After removal of the constitutional foundation of the common law as described in the immediately preceding paragraphs, the government of the reinstated immediate post independent “La République du Cameroun”, adopted a blindfolding policy of placing temporary saving provisions in every civil law type piece of legislation for the common law but which progressively and assuredly are regularly being dropped in favour of the puritization of laws in Cameroon with none other than civil law legislation whether brought in directly by a rubber-stamping Camerounese legislature or through partnership with the international conspirators against the survival of common law in Cameroon.

The above dismal predicament of the Common Law in Cameroon calls for urgent remedial action.

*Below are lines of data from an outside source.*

-- pv_equiv track=rewrite | github.com/KelseyKwon/backjoon-programmers | 프로그래머스/2/389480. 완전범죄/완전범죄.py | solution
-- ===== SOURCE A (Python) =====
-- def solution(info, n, m):
--     # prev_state[A] = B
--     prev_state = {0: 0}
--
--     # 각 물건에 대해 DP 갱신
--     for x, y in info:
--         next_state = {}
--
--         for A, B in prev_state.items():
--             # A가 훔치는 경우
--             if A + x < n:
--                 if (A + x) not in next_state or next_state[A + x] > B:
--                     next_state[A + x] = B
--
--             # B가 훔치는 경우
--             if B + y < m:
--                 if A not in next_state or next_state[A] > B + y:
--                     next_state[A] = B + y
--
--         # 이번 물건 처리 후 가능한 상태가 없다면 실패
--         if not next_state:
--             return -1
--
--         # 다음 단계로 상태 갱신
--         prev_state = next_state
--
--     # 모든 물건을 처리한 후, A 흔적의 최소값 반환
--     return min(prev_state.keys())
-- ===== SOURCE B (Python) =====
-- def solution(info, n, m):
--     # Exhaustive search: try every way to assign each item to thief A (bit 0) or thief B (bit 1).
--     best = None
--     for mask in range(2 ** len(info)):
--         bits = mask
--         a = 0
--         b = 0
--         ok = True
--         for x, y in info:
--             if bits % 2 == 1:
--                 b += y
--                 if b >= m:
--                     ok = False
--                     break
--             else:
--                 a += x
--                 if a >= n:
--                     ok = False
--                     break
--             bits //= 2
--         if ok and (best is None or a < best):
--             best = a
--     return -1 if best is None else best
-- ===== Notes on version B (the rewrite author's own statement) =====
-- stated objective: alternative
-- what changed: Replaced the dict-based DP (A-trace -> minimal B-trace per item round) by a direct exhaustive enumeration of all 2^len(info) assignments of items to the two thieves, simulating each assignment's per-item constraints and taking the minimal A-trace.
import Mathlib
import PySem

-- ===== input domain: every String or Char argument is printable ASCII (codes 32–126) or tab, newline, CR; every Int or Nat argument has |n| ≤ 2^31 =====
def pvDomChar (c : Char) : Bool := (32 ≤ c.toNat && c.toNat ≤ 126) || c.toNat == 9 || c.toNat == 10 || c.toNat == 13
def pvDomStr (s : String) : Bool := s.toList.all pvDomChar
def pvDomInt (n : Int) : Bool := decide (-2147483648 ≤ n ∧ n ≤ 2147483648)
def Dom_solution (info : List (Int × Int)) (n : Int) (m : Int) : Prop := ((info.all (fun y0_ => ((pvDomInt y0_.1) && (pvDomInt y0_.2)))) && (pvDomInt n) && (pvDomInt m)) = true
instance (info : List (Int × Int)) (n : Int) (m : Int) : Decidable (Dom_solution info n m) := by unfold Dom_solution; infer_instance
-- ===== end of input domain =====

-- B replaces A's dict DP by exhaustive enumeration of all 2^len(info) item assignments (alternative algorithm, not faster).

-- ===== PORT A =====
-- `if (A+x) not in next_state or next_state[A+x] > B: next_state[A+x] = B`
def pvCondInsert (d : PySem.Dict Int Int) (k c : Int) : PySem.Dict Int Int :=
  match d.get? k with
  | none => d.insert k c
  | some v => if v > c then d.insert k c else d

-- body of the inner `for A, B in prev_state.items()` loop
def pvStepA (n m x y : Int) (next : PySem.Dict Int Int) (p : Int × Int) : PySem.Dict Int Int :=
  let next1 := if p.1 + x < n then pvCondInsert next (p.1 + x) p.2 else next
  if p.2 + y < m then pvCondInsert next1 p.1 (p.2 + y) else next1

-- outer `for x, y in info` loop with the early `return -1`
def pvLoopA (n m : Int) : List (Int × Int) → PySem.Dict Int Int → Int
  | [], prev =>
      -- min(prev_state.keys()); prev is never empty when reached (default 0 unreachable)
      match PySem.List.min? prev.keys (fun k => k) with
      | some v => v
      | none => 0
  | (x, y) :: rest, prev =>
      let next := prev.items.foldl (pvStepA n m x y) PySem.Dict.empty
      if next.items = [] then -1 else pvLoopA n m rest next

def solution (info : List (Int × Int)) (n : Int) (m : Int) : Int :=
  pvLoopA n m info (PySem.Dict.empty.insert 0 0)

-- ===== PORT B =====
-- inner `for x, y in info` simulation of one assignment; returns none on a broken constraint
def pvSim (n m : Int) : List (Int × Int) → Int → Int → Int → Option Int
  | [], _, a, _ => some a
  | (x, y) :: rest, bits, a, b =>
      if PySem.Int.mod bits 2 = 1 then
        if b + y ≥ m then none else pvSim n m rest (PySem.Int.floordiv bits 2) a (b + y)
      else
        if a + x ≥ n then none else pvSim n m rest (PySem.Int.floordiv bits 2) (a + x) b

def pvBestStep (n m : Int) (info : List (Int × Int)) (best : Option Int) (mask : Int) : Option Int :=
  match pvSim n m info mask 0 0 with
  | none => best
  | some a =>
      match best with
      | none => some a
      | some v => if a < v then some a else best

def solution_alt (info : List (Int × Int)) (n : Int) (m : Int) : Int :=
  match (PySem.List.pyRange 0 (2 ^ info.length) 1).foldl (pvBestStep n m info) none with
  | none => -1
  | some v => v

It is therefore recommended that the government should urgently review its law and policy towards the common law by revisiting not just the constitution of the nation but more importantly the national Constitution as the only assured foundation that its two peoples could be kept together within a legal continuum.

c.   Whether or not there exist any reason for the abrogation of Common Law Inspired Rules of Procedure and Evidence within the “Cameroon Legal System”, other than contempt of those rules.
Some of the key distinguishing elements of the common law system from its civil law counterpart particularly in Cameroon are the rules of procedure and rules of evidence that respectively canalize and lubricate the application of substantive law with radar-like guidance towards attainment of the highest possible levels of judicial performance and integrity of justice.

The strictures of Common Law Rules of Procedure, from modes and forms of commencement of actions through to judgments at final appeals guarantee relatively higher security of judicial transparency and accountability. It goes the same for the type of rules of evidence obtainable in the common law system which in calibrated details assures not just sieving of truth from parties’ (litigants’) testimonies, but effective titration of hard opposing masses of facts to obtain sublime truth upon which sustainable decisions of the courts and tribunals may safely be anchored.

For close to 15 years as of date, we the Common Law lawyers have not simply lived but have been subjugated to an accelerated engineered depletion of common law rules of procedure and evidence through near imperceptible abrogation of our statutory rules of procedure and evidence with sanctification of such legislative sins with Supreme Court of Cameroon’s decision which completely ignore those rules.